As part of its multiunit residential rating at 40 on Oak, Amdec cut energy consumption for each apartment by 50% and water consumption by 40% making the Melrose Arch apartments even more desirable. For the green rated office, it lowered energy consumption by 40% and water consumption by 50%. Melrose Arch will also play a leading role in its future targeted green star ratings, two of which have already been registered at GBCSA.
Melrose Arch is packed with ingenious designs and small, smart green touches that also create an enjoyable environment. It includes a central district cooling plant that utilised evaporative cooling so its buildings use less air conditioning than usual, it uses gas and has integrated recycling. Its mixed-uses and pedestrianisation reduces the need for cars, it also benefits from good access to public transport. In short, Melrose Arch is an enabling platform for sustainable buildings. It is this revelation that is inspiring Amdec to create even more environments that facilitate more green buildings
Josef tells that as companies transform the way they think about business, from being purely profit driven, to a paradigm that considers people, planet and profit, so property developers need to respond. “Blue-chip businesses want their markets to know they are doing the right thing, so occupying a green rated building is becoming a business imperative for them. Amdec is likeminded and answering the call for green rated buildings in South Africa, which has been recognised as the fastest responding country to green building in the world.”
Inefficient buildings stand to become obsolete faster, being less sustainable and Josef highlights that green buildings make for happy tenants too. “They boost productivity and profitability by creating healthy workspaces that also mean lower absenteeism. So they are commercially desirable.” Developing macro plans for green precincts can help deliver more green buildings, and bigger positive impacts.
“In fact, we are considering taking our next R4 billion mega development of a 128,000ha mixed-use suburb in Port Elizabeth, entirely off the grid,” says Josef.

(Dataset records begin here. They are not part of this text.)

-- pv_equiv track=rewrite | github.com/ethansaxenian/aoc2021 | day18b.py | find_explode
-- ===== SOURCE A (Python) =====
-- def find_explode(l):
--     depth = 0
--     for i, c in enumerate(l):
--         if c == "[":
--             depth += 1
--         if c == "]":
--             depth -= 1
--
--         if depth >= 5:
--             return i
--
--     return None
-- ===== SOURCE B (Python) =====
-- def find_explode(l):
--     deltas = [1 if c == "[" else -1 if c == "]" else 0 for c in l]
--     depths = []
--     total = 0
--     for d in deltas:
--         total += d
--         depths.append(total)
--     for i, d in enumerate(depths):
--         if d >= 5:
--             return i
--     return None
-- ===== Notes on version B (the rewrite author's own statement) =====
-- stated objective: alternative
-- what changed: B separates the fused update-and-test loop into three passes: map each char to a depth delta, build the prefix-sum depth table, then search that table for the first entry >= 5.
import Mathlib
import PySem

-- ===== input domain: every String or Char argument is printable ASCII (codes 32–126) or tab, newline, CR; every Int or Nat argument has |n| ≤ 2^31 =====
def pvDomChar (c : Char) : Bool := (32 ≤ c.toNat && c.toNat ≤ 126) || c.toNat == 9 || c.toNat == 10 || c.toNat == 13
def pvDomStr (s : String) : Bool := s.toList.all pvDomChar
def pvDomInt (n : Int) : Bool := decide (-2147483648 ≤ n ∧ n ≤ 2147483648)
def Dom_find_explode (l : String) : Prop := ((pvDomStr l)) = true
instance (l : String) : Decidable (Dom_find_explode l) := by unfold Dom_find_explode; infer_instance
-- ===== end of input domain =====

-- B rebuilds find_explode as three passes (delta map, prefix-sum depth table, search) instead of A's single fused loop; same O(n) cost.


-- ===== PORT A =====
-- A's loop: enumerate with running depth, update then test in the same iteration
def findExplodeGo : List Char → Int → Int → Option Int
  | [], _, _ => none
  | c :: rest, i, depth =>
    let d1 : Int := if c = '[' then depth + 1 else depth
    let d2 : Int := if c = ']' then d1 - 1 else d1
    if d2 ≥ 5 then some i else findExplodeGo rest (i + 1) d2

def find_explode (l : String) : Option Int := findExplodeGo l.toList 0 0

-- ===== PORT B =====
def pvDeltas (cs : List Char) : List Int :=
  cs.map (fun c => if c = '[' then (1 : Int) else if c = ']' then -1 else 0)

def pvPrefixDepths : List Int → Int → List Int
  | [], _ => []
  | d :: rest, total => (total + d) :: pvPrefixDepths rest (total + d)

def pvSearchGe5 : List Int → Int → Option Int
  | [], _ => none
  | d :: rest, i => if d ≥ 5 then some i else pvSearchGe5 rest (i + 1)

def find_explode_alt (l : String) : Option Int :=
  pvSearchGe5 (pvPrefixDepths (pvDeltas l.toList) 0) 0

-- ===== PRECONDITION & SPEC =====
def Spec_find_explode (l : String) (out : Option Int) : Prop := out = find_explode_alt l
instance (l : String) (out : Option Int) : Decidable (Spec_find_explode l out) := by unfold Spec_find_explode; infer_instance

-- ===== CLAIM (what is proved, stated in full; the proofs are below) =====
def Claim_equal_find_explode : Prop := ∀ (l : String), Dom_find_explode l → Spec_find_explode l (find_explode l)

-- ===== LEMMAS AND PROOFS =====
theorem findExplodeGo_eq (cs : List Char) :
    ∀ (i depth : Int), findExplodeGo cs i depth = pvSearchGe5 (pvPrefixDepths (pvDeltas cs) depth) i := by
  induction cs with
  | nil => intro i depth; rfl
  | cons c rest ih =>
    intro i depth
    simp only [findExplodeGo, pvDeltas, List.map, pvPrefixDepths, pvSearchGe5]
    by_cases h1 : c = '['
    · by_cases h2 : c = ']'
      · simp [h1] at h2
      · simp [pvDeltas, h1, h2, ih]
    · by_cases h2 : c = ']'
      · simp [pvDeltas, h1, h2, ih, sub_eq_add_neg]
      · simp [pvDeltas, h1, h2, ih]

-- ===== VERDICT (by name: the statement is the Claim_ definition above) =====
theorem find_explode_spec : Claim_equal_find_explode := by
  intro l _
  unfold Spec_find_explode find_explode find_explode_alt
  exact findExplodeGo_eq l.toList 0 0
theorem flipF_absorb {color x y dx dy : Int} (hd : Dir dx dy) {b : List (List Int)}
    {c n : Int} (hc : 0 ≤ c) (hcn : c ≤ n)
    (hcells : ∀ k : Int, 1 ≤ k → k ≤ n → 0 ≤ x + k * dx ∧ 0 ≤ y + k * dy) :
    flipF color x y dx dy (flipF color x y dx dy b c) n = flipF color x y dx dy b n := by
  rw [flipF_eq_setCells, flipF_eq_setCells, flipF_eq_setCells,
    show PySem.List.pyRange 1 (n + 1) 1
        = PySem.List.pyRange 1 (c + 1) 1 ++ PySem.List.pyRange (c + 1) (n + 1) 1 from
      PySem.List.pyRange_one_append 1 (c + 1) (n + 1) (by omega) (by omega)]
  simp only [setCells, List.foldl_append]
  have hmem : ∀ k ∈ PySem.List.pyRange 1 (c + 1) 1, 0 ≤ x + k * dx ∧ 0 ≤ y + k * dy := by
    intro k hk
    rw [PySem.List.mem_pyRange_one] at hk
    exact hcells k hk.1 (by omega)
  have := setCells_idem (color := color) hd (b := b) hmem (PySem.List.nodup_pyRange_one 1 (c + 1))
  simp only [setCells] at this
  rw [this]

theorem get2_setCells_ne {color x y dx dy : Int} (hd : Dir dx dy) {b : List (List Int)}
    {m : Int} (hm : 0 ≤ x + m * dx ∧ 0 ≤ y + m * dy) {ks : List Int}
    (hks : ∀ k ∈ ks, (0 ≤ x + k * dx ∧ 0 ≤ y + k * dy) ∧ k ≠ m) :
    get2 (setCells color x y dx dy b ks) (x + m * dx) (y + m * dy)
      = get2 b (x + m * dx) (y + m * dy) := by
  induction ks generalizing b with
  | nil => rfl
  | cons k ks ih =>
    have hk := hks k (List.mem_cons_self ..)
    simp only [setCells, List.foldl_cons]
    have := ih (b := set2 b (x + k * dx) (y + k * dy) color)
      (fun k' hk' => hks k' (List.mem_cons_of_mem _ hk'))
    simp only [setCells] at this
    rw [this]
    exact get2_set2_ne hk.1.1 hk.1.2 hm.1 hm.2 (cell_ne hd x y hk.2)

With soaring energy costs, clients across Amdec’s portfolio of assets, including its Evergreen Lifestyle Villages, enjoy the benefits of Amdec’s energy-efficient, water-efficient and cost-efficient focus. Amdec’s approach to green building goes beyond active green building technologies, also incorporating more subtle elements of green building in design and orientation. Of course, the commercial sustainability of a building is essential, and is typically at the forefront of every developers mind. It is fundamental to pushing the green button for a project.
For existing buildings, Josef explains that Amdec has prioritised getting ratings for single-tenants buildings. “Then we’ll move on to our multi-tenanted buildings, which can be more challenging,” says Josef. For Amdec, its green building ethos is simply good business. “With our sustainability initiatives, we’re not only helping the positive transformation of South Africa through quality green buildings, we’re also up-skilling and educating people, and applying innovative thinking to build better communities, like using material from construction excavation to rehabilitate a public park,” says Wilson.